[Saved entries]

-- pv_equiv track=rewrite | github.com/docToolchain/aoc-2021 | day19/python/quajak/nineteen.py | _rotate_coordinate
-- ===== SOURCE A (Python) =====
-- from typing import List, Tuple
--
-- def _rotate_coordinate(coord: List[int], rx: int, ry: int, rz: int) -> Tuple[int]:
--     vec = tuple(coord)
--     for i in range(rx):
--         vec = (vec[0], -1 * vec[2], vec[1])
--
--     for i in range(ry):
--         vec = (vec[2], vec[1], vec[0] * -1)
--
--     for i in range(rz):
--         vec = (vec[1] * -1, vec[0], vec[2])
--     return vec
-- ===== SOURCE B (Python) =====
-- def _turned(vec, turns, r):
--     """Apply r quarter-turns about one axis: a count of zero or less turns
--     nothing, and the turn has period four, so only r % 4 matters."""
--     if r <= 0:
--         return vec
--     x, y, z = vec[0], vec[1], vec[2]
--     return turns[r % 4](x, y, z)
--
-- X_TURNS = (lambda x, y, z: (x, y, z),
--            lambda x, y, z: (x, -z, y),
--            lambda x, y, z: (x, -y, -z),
--            lambda x, y, z: (x, z, -y))
-- Y_TURNS = (lambda x, y, z: (x, y, z),
--            lambda x, y, z: (z, y, -x),
--            lambda x, y, z: (-x, y, -z),
--            lambda x, y, z: (-z, y, x))
-- Z_TURNS = (lambda x, y, z: (x, y, z),
--            lambda x, y, z: (-y, x, z),
--            lambda x, y, z: (-x, -y, z),
--            lambda x, y, z: (y, -x, z))
--
-- def _rotate_coordinate(coord, rx, ry, rz):
--     vec = tuple(coord)
--     vec = _turned(vec, X_TURNS, rx)
--     vec = _turned(vec, Y_TURNS, ry)
--     vec = _turned(vec, Z_TURNS, rz)
--     return vec
-- ===== Notes on version B (the rewrite author's own statement) =====
-- stated objective: faster
-- what changed: B replaces A's three loops of rx+ry+rz successive quarter-turns by one table lookup per axis using the period-4 cyclicity of a quarter-turn (r % 4); Pre_ only excludes the inputs where A raises IndexError (coord shorter than 3 with a positive turn count).
import Mathlib
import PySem

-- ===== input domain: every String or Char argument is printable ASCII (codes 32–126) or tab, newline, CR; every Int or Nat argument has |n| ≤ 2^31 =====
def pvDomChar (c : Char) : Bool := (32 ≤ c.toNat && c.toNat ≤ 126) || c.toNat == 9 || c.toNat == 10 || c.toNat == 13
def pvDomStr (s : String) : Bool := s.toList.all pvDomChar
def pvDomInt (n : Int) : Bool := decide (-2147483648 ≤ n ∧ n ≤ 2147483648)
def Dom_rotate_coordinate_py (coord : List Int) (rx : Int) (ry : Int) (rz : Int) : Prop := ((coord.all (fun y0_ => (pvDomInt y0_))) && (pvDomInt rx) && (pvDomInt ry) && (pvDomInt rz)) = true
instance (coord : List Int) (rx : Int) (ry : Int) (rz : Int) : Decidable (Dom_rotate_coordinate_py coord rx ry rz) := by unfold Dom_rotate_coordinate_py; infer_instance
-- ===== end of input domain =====

-- B replaces A's O(rx+ry+rz) quarter-turn loops by one O(1) table lookup per axis
-- using the period-4 cyclicity of a quarter-turn.

-- ===== PORT A =====
-- one x-quarter-turn: vec = (vec[0], -1 * vec[2], vec[1])  (pyGetD is exact under Pre_)
def stepX (v : List Int) : List Int :=
  [PySem.List.pyGetD v 0 0, -1 * PySem.List.pyGetD v 2 0, PySem.List.pyGetD v 1 0]
-- vec = (vec[2], vec[1], vec[0] * -1)
def stepY (v : List Int) : List Int :=
  [PySem.List.pyGetD v 2 0, PySem.List.pyGetD v 1 0, PySem.List.pyGetD v 0 0 * -1]
-- vec = (vec[1] * -1, vec[0], vec[2])
def stepZ (v : List Int) : List Int :=
  [PySem.List.pyGetD v 1 0 * -1, PySem.List.pyGetD v 0 0, PySem.List.pyGetD v 2 0]

def rotate_coordinate_py (coord : List Int) (rx : Int) (ry : Int) (rz : Int) : List Int :=
  let v1 := stepX^[rx.toNat] coord
  let v2 := stepY^[ry.toNat] v1
  stepZ^[rz.toNat] v2

-- ===== PORT B =====
-- _turned(vec, X_TURNS, r): no turn for r <= 0, else the lambda table at r % 4
-- (the three TURNS tables are inlined as the branch on k, one def per axis)
def turnX (v : List Int) (r : Int) : List Int :=
  if r ≤ 0 then v else
  let x := PySem.List.pyGetD v 0 0
  let y := PySem.List.pyGetD v 1 0
  let z := PySem.List.pyGetD v 2 0
  let k := PySem.Int.mod r 4
  if k = 1 then [x, -z, y] else if k = 2 then [x, -y, -z]
  else if k = 3 then [x, z, -y] else [x, y, z]

def turnY (v : List Int) (r : Int) : List Int :=
  if r ≤ 0 then v else
  let x := PySem.List.pyGetD v 0 0
  let y := PySem.List.pyGetD v 1 0
  let z := PySem.List.pyGetD v 2 0
  let k := PySem.Int.mod r 4
  if k = 1 then [z, y, -x] else if k = 2 then [-x, y, -z]
  else if k = 3 then [-z, y, x] else [x, y, z]

def turnZ (v : List Int) (r : Int) : List Int :=
  if r ≤ 0 then v else
  let x := PySem.List.pyGetD v 0 0
  let y := PySem.List.pyGetD v 1 0
  let z := PySem.List.pyGetD v 2 0
  let k := PySem.Int.mod r 4
  if k = 1 then [-y, x, z] else if k = 2 then [-x, -y, z]
  else if k = 3 then [y, -x, z] else [x, y, z]

def rotate_coordinate_py_alt (coord : List Int) (rx : Int) (ry : Int) (rz : Int) : List Int :=
  let v1 := turnX coord rx
  let v2 := turnY v1 ry
  turnZ v2 rz

-- ===== PRECONDITION & SPEC =====
-- Pre_ excludes exactly the inputs where A raises IndexError: a coord of length < 3
-- together with at least one positive rotation count (B raises there too).
def Pre_rotate_coordinate_py (coord : List Int) (rx : Int) (ry : Int) (rz : Int) : Prop :=
  3 ≤ coord.length ∨ (rx ≤ 0 ∧ ry ≤ 0 ∧ rz ≤ 0)
instance (coord : List Int) (rx : Int) (ry : Int) (rz : Int) : Decidable (Pre_rotate_coordinate_py coord rx ry rz) := by unfold Pre_rotate_coordinate_py; infer_instance
def pvWitness_rotate_coordinate_py : List Int × Int × Int × Int := ([1, 2, 3], 1, 2, 3)

def Spec_rotate_coordinate_py (coord : List Int) (rx : Int) (ry : Int) (rz : Int) (out : List Int) : Prop := out = rotate_coordinate_py_alt coord rx ry rz
instance (coord : List Int) (rx : Int) (ry : Int) (rz : Int) (out : List Int) : Decidable (Spec_rotate_coordinate_py coord rx ry rz out) := by unfold Spec_rotate_coordinate_py; infer_instance

-- ===== CLAIM (what is proved, stated in full; the proofs are below) =====
def Claim_equal_rotate_coordinate_py : Prop := ∀ (coord : List Int) (rx : Int) (ry : Int) (rz : Int), Dom_rotate_coordinate_py coord rx ry rz → Pre_rotate_coordinate_py coord rx ry rz → Spec_rotate_coordinate_py coord rx ry rz (rotate_coordinate_py coord rx ry rz)

-- ===== LEMMAS AND PROOFS =====

theorem stepX_cons (a b c : Int) (r : List Int) : stepX (a :: b :: c :: r) = [a, -c, b] := by
  simp [stepX, PySem.List.pyGetD_ofNat', List.getD]

theorem stepY_cons (a b c : Int) (r : List Int) : stepY (a :: b :: c :: r) = [c, b, -a] := by
  simp [stepY, PySem.List.pyGetD_ofNat', List.getD]

theorem stepZ_cons (a b c : Int) (r : List Int) : stepZ (a :: b :: c :: r) = [-b, a, c] := by
  simp [stepZ, PySem.List.pyGetD_ofNat', List.getD]

theorem turnX_cons (a b c : Int) (rest : List Int) (r : Int) (hr : 0 < r) :
    turnX (a :: b :: c :: rest) r =
      (if PySem.Int.mod r 4 = 1 then [a, -c, b] else if PySem.Int.mod r 4 = 2 then [a, -b, -c]
       else if PySem.Int.mod r 4 = 3 then [a, c, -b] else [a, b, c]) := by
  rw [turnX, if_neg (by omega)]
  simp [PySem.List.pyGetD_ofNat', List.getD]

theorem turnY_cons (a b c : Int) (rest : List Int) (r : Int) (hr : 0 < r) :
    turnY (a :: b :: c :: rest) r =
      (if PySem.Int.mod r 4 = 1 then [c, b, -a] else if PySem.Int.mod r 4 = 2 then [-a, b, -c]
       else if PySem.Int.mod r 4 = 3 then [-c, b, a] else [a, b, c]) := by
  rw [turnY, if_neg (by omega)]
  simp [PySem.List.pyGetD_ofNat', List.getD]

theorem turnZ_cons (a b c : Int) (rest : List Int) (r : Int) (hr : 0 < r) :
    turnZ (a :: b :: c :: rest) r =
      (if PySem.Int.mod r 4 = 1 then [-b, a, c] else if PySem.Int.mod r 4 = 2 then [-a, -b, c]
       else if PySem.Int.mod r 4 = 3 then [b, -a, c] else [a, b, c]) := by
  rw [turnZ, if_neg (by omega)]
  simp [PySem.List.pyGetD_ofNat', List.getD]

theorem exists_cons3 (v : List Int) (h : 3 ≤ v.length) :
    ∃ a b c r, v = a :: b :: c :: r := by
  rcases v with _ | ⟨a, _ | ⟨b, _ | ⟨c, r⟩⟩⟩ <;> simp_all

theorem mod_cast_toNat (rx : Int) (hx : 0 < rx) :
    ((rx.toNat % 4 : Nat) : Int) = PySem.Int.mod rx 4 := by
  rw [PySem.Int.mod_eq_emod_of_pos (show (0:Int) < 4 by omega)]
  omega

theorem iterX_eq (n : Nat) : ∀ (v : List Int), 3 ≤ v.length → 1 ≤ n →
    stepX^[n] v =
      (if ((n % 4 : Nat) : Int) = 1 then [PySem.List.pyGetD v 0 0, -PySem.List.pyGetD v 2 0, PySem.List.pyGetD v 1 0]
       else if ((n % 4 : Nat) : Int) = 2 then [PySem.List.pyGetD v 0 0, -PySem.List.pyGetD v 1 0, -PySem.List.pyGetD v 2 0]
       else if ((n % 4 : Nat) : Int) = 3 then [PySem.List.pyGetD v 0 0, PySem.List.pyGetD v 2 0, -PySem.List.pyGetD v 1 0]
       else [PySem.List.pyGetD v 0 0, PySem.List.pyGetD v 1 0, PySem.List.pyGetD v 2 0]) := by
  induction n using Nat.strong_induction_on with
  | _ n ih =>
    intro v hv hn
    obtain ⟨a, b, c, r, rfl⟩ := exists_cons3 v hv
    match n, hn with
    | 1, _ => simp [stepX_cons, PySem.List.pyGetD_ofNat', List.getD]
    | 2, _ => simp [Function.iterate_succ_apply, stepX_cons, PySem.List.pyGetD_ofNat', List.getD]
    | 3, _ => simp [Function.iterate_succ_apply, stepX_cons, PySem.List.pyGetD_ofNat', List.getD]
    | 4, _ => simp [Function.iterate_succ_apply, stepX_cons, PySem.List.pyGetD_ofNat', List.getD]
    | (m+5), _ =>
      have per : ∀ p q s : Int, stepX^[4] [p, q, s] = [p, q, s] := by
        intro p q s
        simp [Function.iterate_succ_apply, stepX_cons]
      have h4 : stepX^[m+5] (a :: b :: c :: r) = stepX^[4] (stepX^[m+1] (a :: b :: c :: r)) := by
        rw [show m+5 = 4+(m+1) by omega, Function.iterate_add_apply]
      rw [h4, ih (m+1) (by omega) _ (by simp only [List.length_cons]; omega) (by omega),
          show ((m+5) % 4 : Nat) = ((m+1) % 4 : Nat) by omega]
      split_ifs <;> exact per _ _ _

theorem iterY_eq (n : Nat) : ∀ (v : List Int), 3 ≤ v.length → 1 ≤ n →
    stepY^[n] v =
      (if ((n % 4 : Nat) : Int) = 1 then [PySem.List.pyGetD v 2 0, PySem.List.pyGetD v 1 0, -PySem.List.pyGetD v 0 0]
       else if ((n % 4 : Nat) : Int) = 2 then [-PySem.List.pyGetD v 0 0, PySem.List.pyGetD v 1 0, -PySem.List.pyGetD v 2 0]
       else if ((n % 4 : Nat) : Int) = 3 then [-PySem.List.pyGetD v 2 0, PySem.List.pyGetD v 1 0, PySem.List.pyGetD v 0 0]
       else [PySem.List.pyGetD v 0 0, PySem.List.pyGetD v 1 0, PySem.List.pyGetD v 2 0]) := by
  induction n using Nat.strong_induction_on with
  | _ n ih =>
    intro v hv hn
    obtain ⟨a, b, c, r, rfl⟩ := exists_cons3 v hv
    match n, hn with
    | 1, _ => simp [stepY_cons, PySem.List.pyGetD_ofNat', List.getD]
    | 2, _ => simp [Function.iterate_succ_apply, stepY_cons, PySem.List.pyGetD_ofNat', List.getD]
    | 3, _ => simp [Function.iterate_succ_apply, stepY_cons, PySem.List.pyGetD_ofNat', List.getD]
    | 4, _ => simp [Function.iterate_succ_apply, stepY_cons, PySem.List.pyGetD_ofNat', List.getD]
    | (m+5), _ =>
      have per : ∀ p q s : Int, stepY^[4] [p, q, s] = [p, q, s] := by
        intro p q s
        simp [Function.iterate_succ_apply, stepY_cons]
      have h4 : stepY^[m+5] (a :: b :: c :: r) = stepY^[4] (stepY^[m+1] (a :: b :: c :: r)) := by
        rw [show m+5 = 4+(m+1) by omega, Function.iterate_add_apply]
      rw [h4, ih (m+1) (by omega) _ (by simp only [List.length_cons]; omega) (by omega),
          show ((m+5) % 4 : Nat) = ((m+1) % 4 : Nat) by omega]
      split_ifs <;> exact per _ _ _

theorem iterZ_eq (n : Nat) : ∀ (v : List Int), 3 ≤ v.length → 1 ≤ n →
    stepZ^[n] v =
      (if ((n % 4 : Nat) : Int) = 1 then [-PySem.List.pyGetD v 1 0, PySem.List.pyGetD v 0 0, PySem.List.pyGetD v 2 0]
       else if ((n % 4 : Nat) : Int) = 2 then [-PySem.List.pyGetD v 0 0, -PySem.List.pyGetD v 1 0, PySem.List.pyGetD v 2 0]
       else if ((n % 4 : Nat) : Int) = 3 then [PySem.List.pyGetD v 1 0, -PySem.List.pyGetD v 0 0, PySem.List.pyGetD v 2 0]
       else [PySem.List.pyGetD v 0 0, PySem.List.pyGetD v 1 0, PySem.List.pyGetD v 2 0]) := by
  induction n using Nat.strong_induction_on with
  | _ n ih =>
    intro v hv hn
    obtain ⟨a, b, c, r, rfl⟩ := exists_cons3 v hv
    match n, hn with
    | 1, _ => simp [stepZ_cons, PySem.List.pyGetD_ofNat', List.getD]
    | 2, _ => simp [Function.iterate_succ_apply, stepZ_cons, PySem.List.pyGetD_ofNat', List.getD]
    | 3, _ => simp [Function.iterate_succ_apply, stepZ_cons, PySem.List.pyGetD_ofNat', List.getD]
    | 4, _ => simp [Function.iterate_succ_apply, stepZ_cons, PySem.List.pyGetD_ofNat', List.getD]
    | (m+5), _ =>
      have per : ∀ p q s : Int, stepZ^[4] [p, q, s] = [p, q, s] := by
        intro p q s
        simp [Function.iterate_succ_apply, stepZ_cons]
      have h4 : stepZ^[m+5] (a :: b :: c :: r) = stepZ^[4] (stepZ^[m+1] (a :: b :: c :: r)) := by
        rw [show m+5 = 4+(m+1) by omega, Function.iterate_add_apply]
      rw [h4, ih (m+1) (by omega) _ (by simp only [List.length_cons]; omega) (by omega),
          show ((m+5) % 4 : Nat) = ((m+1) % 4 : Nat) by omega]
      split_ifs <;> exact per _ _ _

-- one axis stage of A equals one axis stage of B, for coords of length ≥ 3
theorem stageX (coord : List Int) (rx : Int) (h : 3 ≤ coord.length) :
    stepX^[rx.toNat] coord = turnX coord rx := by
  by_cases hx : rx ≤ 0
  · have : rx.toNat = 0 := by omega
    rw [turnX, if_pos hx, this, Function.iterate_zero_apply]
  · obtain ⟨a, b, c, r, rfl⟩ := exists_cons3 coord h
    rw [iterX_eq rx.toNat _ h (by omega), turnX_cons a b c r rx (by omega),
        ← mod_cast_toNat rx (by omega)]
    simp [PySem.List.pyGetD_ofNat', List.getD]

theorem stageY (coord : List Int) (ry : Int) (h : 3 ≤ coord.length) :
    stepY^[ry.toNat] coord = turnY coord ry := by
  by_cases hy : ry ≤ 0
  · have : ry.toNat = 0 := by omega
    rw [turnY, if_pos hy, this, Function.iterate_zero_apply]
  · obtain ⟨a, b, c, r, rfl⟩ := exists_cons3 coord h
    rw [iterY_eq ry.toNat _ h (by omega), turnY_cons a b c r ry (by omega),
        ← mod_cast_toNat ry (by omega)]
    simp [PySem.List.pyGetD_ofNat', List.getD]

theorem stageZ (coord : List Int) (rz : Int) (h : 3 ≤ coord.length) :
    stepZ^[rz.toNat] coord = turnZ coord rz := by
  by_cases hz : rz ≤ 0
  · have : rz.toNat = 0 := by omega
    rw [turnZ, if_pos hz, this, Function.iterate_zero_apply]
  · obtain ⟨a, b, c, r, rfl⟩ := exists_cons3 coord h
    rw [iterZ_eq rz.toNat _ h (by omega), turnZ_cons a b c r rz (by omega),
        ← mod_cast_toNat rz (by omega)]
    simp [PySem.List.pyGetD_ofNat', List.getD]

theorem turnX_len (v : List Int) (r : Int) (h : 3 ≤ v.length) : 3 ≤ (turnX v r).length := by
  rw [turnX]; split_ifs <;> simp_all <;> split_ifs <;> simp

theorem turnY_len (v : List Int) (r : Int) (h : 3 ≤ v.length) : 3 ≤ (turnY v r).length := by
  rw [turnY]; split_ifs <;> simp_all <;> split_ifs <;> simp

-- ===== VERDICT (by name: the statement is the Claim_ definition above) =====
theorem rotate_coordinate_py_spec : Claim_equal_rotate_coordinate_py := by
  intro coord rx ry rz _ hpre
  unfold Spec_rotate_coordinate_py rotate_coordinate_py rotate_coordinate_py_alt
  show stepZ^[rz.toNat] (stepY^[ry.toNat] (stepX^[rx.toNat] coord)) =
    turnZ (turnY (turnX coord rx) ry) rz
  rcases hpre with h3 | ⟨hx, hy, hz⟩
  · rw [stageX coord rx h3, stageY _ ry (turnX_len coord rx h3),
        stageZ _ rz (turnY_len _ ry (turnX_len coord rx h3))]
  · have h1 : rx.toNat = 0 := by omega
    have h2 : ry.toNat = 0 := by omega
    have h3 : rz.toNat = 0 := by omega
    show stepZ^[rz.toNat] (stepY^[ry.toNat] (stepX^[rx.toNat] coord)) =
      turnZ (turnY (turnX coord rx) ry) rz
    rw [h1, h2, h3]
    simp only [Function.iterate_zero_apply]
    rw [turnX, if_pos hx, turnY, if_pos hy, turnZ, if_pos hz]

§ **Problem requirements**: From the records above, extract exactly and only the lines that begin at the line with "-- ===== Notes" and stop after the line with "-- stated objective: faster".

§ **Result of the exercise**:
-- ===== Notes on version B (the rewrite author's own statement) =====
-- stated objective: faster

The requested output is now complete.